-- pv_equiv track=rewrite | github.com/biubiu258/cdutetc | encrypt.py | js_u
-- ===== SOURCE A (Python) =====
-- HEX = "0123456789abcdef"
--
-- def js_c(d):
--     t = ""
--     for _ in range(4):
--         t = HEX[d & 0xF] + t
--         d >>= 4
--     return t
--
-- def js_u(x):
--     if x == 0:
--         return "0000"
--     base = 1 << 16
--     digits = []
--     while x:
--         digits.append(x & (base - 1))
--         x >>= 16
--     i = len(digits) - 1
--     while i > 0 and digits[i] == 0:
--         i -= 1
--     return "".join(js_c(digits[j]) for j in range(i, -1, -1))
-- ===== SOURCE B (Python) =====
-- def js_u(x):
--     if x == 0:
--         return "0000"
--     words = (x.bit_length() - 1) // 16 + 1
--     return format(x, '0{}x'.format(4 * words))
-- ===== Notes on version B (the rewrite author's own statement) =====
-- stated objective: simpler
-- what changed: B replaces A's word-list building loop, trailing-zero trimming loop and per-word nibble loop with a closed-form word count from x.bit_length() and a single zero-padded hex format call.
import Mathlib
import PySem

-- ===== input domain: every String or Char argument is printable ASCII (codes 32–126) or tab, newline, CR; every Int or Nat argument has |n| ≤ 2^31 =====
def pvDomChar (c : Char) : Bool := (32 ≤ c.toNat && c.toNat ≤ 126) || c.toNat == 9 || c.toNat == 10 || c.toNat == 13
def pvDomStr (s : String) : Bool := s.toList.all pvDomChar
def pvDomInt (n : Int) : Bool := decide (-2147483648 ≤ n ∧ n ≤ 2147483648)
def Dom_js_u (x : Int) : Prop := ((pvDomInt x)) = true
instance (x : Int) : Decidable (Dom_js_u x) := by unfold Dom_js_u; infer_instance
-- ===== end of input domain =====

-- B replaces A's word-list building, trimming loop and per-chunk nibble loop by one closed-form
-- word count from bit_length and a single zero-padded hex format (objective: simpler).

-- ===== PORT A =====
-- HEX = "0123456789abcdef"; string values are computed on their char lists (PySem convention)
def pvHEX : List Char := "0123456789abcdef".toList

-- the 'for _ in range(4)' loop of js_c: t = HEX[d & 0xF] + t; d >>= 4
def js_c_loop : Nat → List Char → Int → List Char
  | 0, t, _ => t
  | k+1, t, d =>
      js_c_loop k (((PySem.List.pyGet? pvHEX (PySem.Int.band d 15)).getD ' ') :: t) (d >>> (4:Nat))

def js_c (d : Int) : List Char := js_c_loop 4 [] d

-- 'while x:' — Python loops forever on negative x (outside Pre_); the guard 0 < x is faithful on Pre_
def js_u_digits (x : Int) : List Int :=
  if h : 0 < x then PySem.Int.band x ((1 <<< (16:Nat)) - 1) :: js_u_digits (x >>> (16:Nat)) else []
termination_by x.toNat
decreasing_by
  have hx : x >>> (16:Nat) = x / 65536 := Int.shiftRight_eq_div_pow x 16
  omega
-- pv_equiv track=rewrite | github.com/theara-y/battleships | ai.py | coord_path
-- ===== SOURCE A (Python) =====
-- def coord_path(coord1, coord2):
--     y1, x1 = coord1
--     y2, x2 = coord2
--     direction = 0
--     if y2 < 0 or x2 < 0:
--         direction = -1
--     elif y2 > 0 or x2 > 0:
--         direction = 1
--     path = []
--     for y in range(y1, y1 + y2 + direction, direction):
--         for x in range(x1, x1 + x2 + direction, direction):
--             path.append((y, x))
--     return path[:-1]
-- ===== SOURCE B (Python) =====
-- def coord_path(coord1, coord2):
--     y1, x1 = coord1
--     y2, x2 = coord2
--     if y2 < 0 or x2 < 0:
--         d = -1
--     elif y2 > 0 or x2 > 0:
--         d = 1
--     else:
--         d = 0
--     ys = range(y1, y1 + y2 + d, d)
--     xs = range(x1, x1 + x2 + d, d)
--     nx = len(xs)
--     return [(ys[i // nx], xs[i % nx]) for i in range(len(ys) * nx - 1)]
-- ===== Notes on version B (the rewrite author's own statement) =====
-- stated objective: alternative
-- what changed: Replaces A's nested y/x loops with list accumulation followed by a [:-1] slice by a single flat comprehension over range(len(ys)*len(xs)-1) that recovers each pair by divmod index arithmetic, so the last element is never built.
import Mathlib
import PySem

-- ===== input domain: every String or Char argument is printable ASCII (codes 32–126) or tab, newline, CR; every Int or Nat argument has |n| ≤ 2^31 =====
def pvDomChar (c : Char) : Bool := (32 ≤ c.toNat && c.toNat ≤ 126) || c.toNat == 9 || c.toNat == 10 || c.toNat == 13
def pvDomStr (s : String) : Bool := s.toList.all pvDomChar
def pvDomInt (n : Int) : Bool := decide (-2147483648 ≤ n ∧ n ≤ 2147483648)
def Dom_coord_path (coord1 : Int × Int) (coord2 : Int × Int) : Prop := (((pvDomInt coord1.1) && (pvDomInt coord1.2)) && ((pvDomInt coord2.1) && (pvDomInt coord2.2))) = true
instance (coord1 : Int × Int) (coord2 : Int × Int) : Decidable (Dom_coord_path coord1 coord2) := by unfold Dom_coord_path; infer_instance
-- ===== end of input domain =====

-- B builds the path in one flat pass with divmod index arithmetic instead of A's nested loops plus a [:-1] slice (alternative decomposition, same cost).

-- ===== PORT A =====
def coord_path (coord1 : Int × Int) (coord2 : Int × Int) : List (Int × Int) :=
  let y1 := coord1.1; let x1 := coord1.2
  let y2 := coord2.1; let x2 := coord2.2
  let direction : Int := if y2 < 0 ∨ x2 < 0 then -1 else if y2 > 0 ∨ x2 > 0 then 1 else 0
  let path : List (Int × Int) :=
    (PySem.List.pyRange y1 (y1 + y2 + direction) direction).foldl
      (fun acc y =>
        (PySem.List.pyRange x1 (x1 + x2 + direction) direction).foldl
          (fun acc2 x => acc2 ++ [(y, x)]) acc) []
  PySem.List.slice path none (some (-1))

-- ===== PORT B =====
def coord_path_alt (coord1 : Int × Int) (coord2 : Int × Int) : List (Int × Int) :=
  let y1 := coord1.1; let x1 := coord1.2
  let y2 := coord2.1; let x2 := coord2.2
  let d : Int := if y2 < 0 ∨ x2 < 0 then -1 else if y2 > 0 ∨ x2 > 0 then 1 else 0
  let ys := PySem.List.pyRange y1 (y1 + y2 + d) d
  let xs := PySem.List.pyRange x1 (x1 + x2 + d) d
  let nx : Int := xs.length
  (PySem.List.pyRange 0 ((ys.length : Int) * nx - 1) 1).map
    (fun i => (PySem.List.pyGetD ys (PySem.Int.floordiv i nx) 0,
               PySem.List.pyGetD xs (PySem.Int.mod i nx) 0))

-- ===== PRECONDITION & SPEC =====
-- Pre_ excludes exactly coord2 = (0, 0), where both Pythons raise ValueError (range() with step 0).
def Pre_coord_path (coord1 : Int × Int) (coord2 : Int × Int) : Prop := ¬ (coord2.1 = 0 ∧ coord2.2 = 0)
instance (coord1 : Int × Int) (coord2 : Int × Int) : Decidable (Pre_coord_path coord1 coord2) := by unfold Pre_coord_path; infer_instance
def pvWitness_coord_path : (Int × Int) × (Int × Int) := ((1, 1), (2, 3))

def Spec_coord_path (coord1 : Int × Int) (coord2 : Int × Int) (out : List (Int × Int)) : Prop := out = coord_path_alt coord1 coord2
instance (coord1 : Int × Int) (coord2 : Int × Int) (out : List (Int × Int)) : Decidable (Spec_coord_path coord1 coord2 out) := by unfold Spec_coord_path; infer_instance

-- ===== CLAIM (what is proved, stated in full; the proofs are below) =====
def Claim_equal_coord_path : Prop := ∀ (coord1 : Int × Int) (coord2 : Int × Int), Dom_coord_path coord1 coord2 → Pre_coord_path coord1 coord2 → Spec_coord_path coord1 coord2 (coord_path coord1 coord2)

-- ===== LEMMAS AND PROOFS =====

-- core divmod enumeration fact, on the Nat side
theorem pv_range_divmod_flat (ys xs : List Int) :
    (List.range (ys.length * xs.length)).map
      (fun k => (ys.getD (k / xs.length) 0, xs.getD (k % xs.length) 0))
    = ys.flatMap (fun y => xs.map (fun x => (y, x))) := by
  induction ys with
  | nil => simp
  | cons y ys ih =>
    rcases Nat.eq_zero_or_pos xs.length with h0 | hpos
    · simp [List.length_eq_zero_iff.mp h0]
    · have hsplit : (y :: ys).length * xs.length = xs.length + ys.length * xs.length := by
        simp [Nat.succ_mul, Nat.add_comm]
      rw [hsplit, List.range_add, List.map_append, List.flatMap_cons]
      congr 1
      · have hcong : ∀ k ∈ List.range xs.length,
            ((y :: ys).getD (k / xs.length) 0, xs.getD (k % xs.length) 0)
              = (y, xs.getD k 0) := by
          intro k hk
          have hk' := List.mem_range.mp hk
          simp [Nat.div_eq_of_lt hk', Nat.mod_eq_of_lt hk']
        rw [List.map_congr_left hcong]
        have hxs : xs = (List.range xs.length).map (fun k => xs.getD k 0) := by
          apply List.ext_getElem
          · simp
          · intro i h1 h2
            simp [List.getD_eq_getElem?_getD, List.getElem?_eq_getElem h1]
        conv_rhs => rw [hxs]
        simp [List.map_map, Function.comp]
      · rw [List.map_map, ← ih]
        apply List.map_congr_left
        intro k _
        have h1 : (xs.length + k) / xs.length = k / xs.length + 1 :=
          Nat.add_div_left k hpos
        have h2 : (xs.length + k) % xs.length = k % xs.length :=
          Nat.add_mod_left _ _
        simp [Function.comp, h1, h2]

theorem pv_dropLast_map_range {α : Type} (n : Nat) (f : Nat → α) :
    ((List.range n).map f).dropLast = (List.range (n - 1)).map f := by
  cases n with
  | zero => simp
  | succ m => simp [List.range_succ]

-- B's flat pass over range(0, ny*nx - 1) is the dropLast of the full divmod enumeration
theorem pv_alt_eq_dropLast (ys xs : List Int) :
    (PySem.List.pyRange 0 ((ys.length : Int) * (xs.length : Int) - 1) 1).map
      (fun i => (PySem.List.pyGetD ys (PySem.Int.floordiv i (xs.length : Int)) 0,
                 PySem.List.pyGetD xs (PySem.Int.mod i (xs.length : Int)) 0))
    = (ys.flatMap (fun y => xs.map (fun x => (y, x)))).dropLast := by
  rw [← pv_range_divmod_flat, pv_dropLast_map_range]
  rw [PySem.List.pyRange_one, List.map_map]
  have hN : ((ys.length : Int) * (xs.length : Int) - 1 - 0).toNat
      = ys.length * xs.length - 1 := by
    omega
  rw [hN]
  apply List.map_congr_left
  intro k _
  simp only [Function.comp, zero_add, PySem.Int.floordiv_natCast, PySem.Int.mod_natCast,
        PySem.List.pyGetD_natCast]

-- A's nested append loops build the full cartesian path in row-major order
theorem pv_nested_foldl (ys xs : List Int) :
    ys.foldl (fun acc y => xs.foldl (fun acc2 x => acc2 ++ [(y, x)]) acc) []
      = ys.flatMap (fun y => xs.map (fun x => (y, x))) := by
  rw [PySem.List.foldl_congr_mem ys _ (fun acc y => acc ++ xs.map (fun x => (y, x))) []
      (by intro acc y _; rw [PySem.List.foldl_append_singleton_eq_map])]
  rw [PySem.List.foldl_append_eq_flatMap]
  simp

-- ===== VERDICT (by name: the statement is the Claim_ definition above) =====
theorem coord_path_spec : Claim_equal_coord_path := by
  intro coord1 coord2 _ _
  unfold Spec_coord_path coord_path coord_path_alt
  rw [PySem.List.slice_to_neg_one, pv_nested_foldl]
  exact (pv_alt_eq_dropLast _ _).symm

**What is being asked:** Nothing but the lines from the line that contains "rw [PySem.List.foldl_append_eq_flatMap]" to the last line of the records above should appear in the answer; please copy them exactly.

**Result of this exercise:**
  rw [PySem.List.foldl_append_eq_flatMap]
  simp

-- ===== VERDICT (by name: the statement is the Claim_ definition above) =====
theorem coord_path_spec : Claim_equal_coord_path := by
  intro coord1 coord2 _ _
  unfold Spec_coord_path coord_path coord_path_alt
  rw [PySem.List.slice_to_neg_one, pv_nested_foldl]
  exact (pv_alt_eq_dropLast _ _).symm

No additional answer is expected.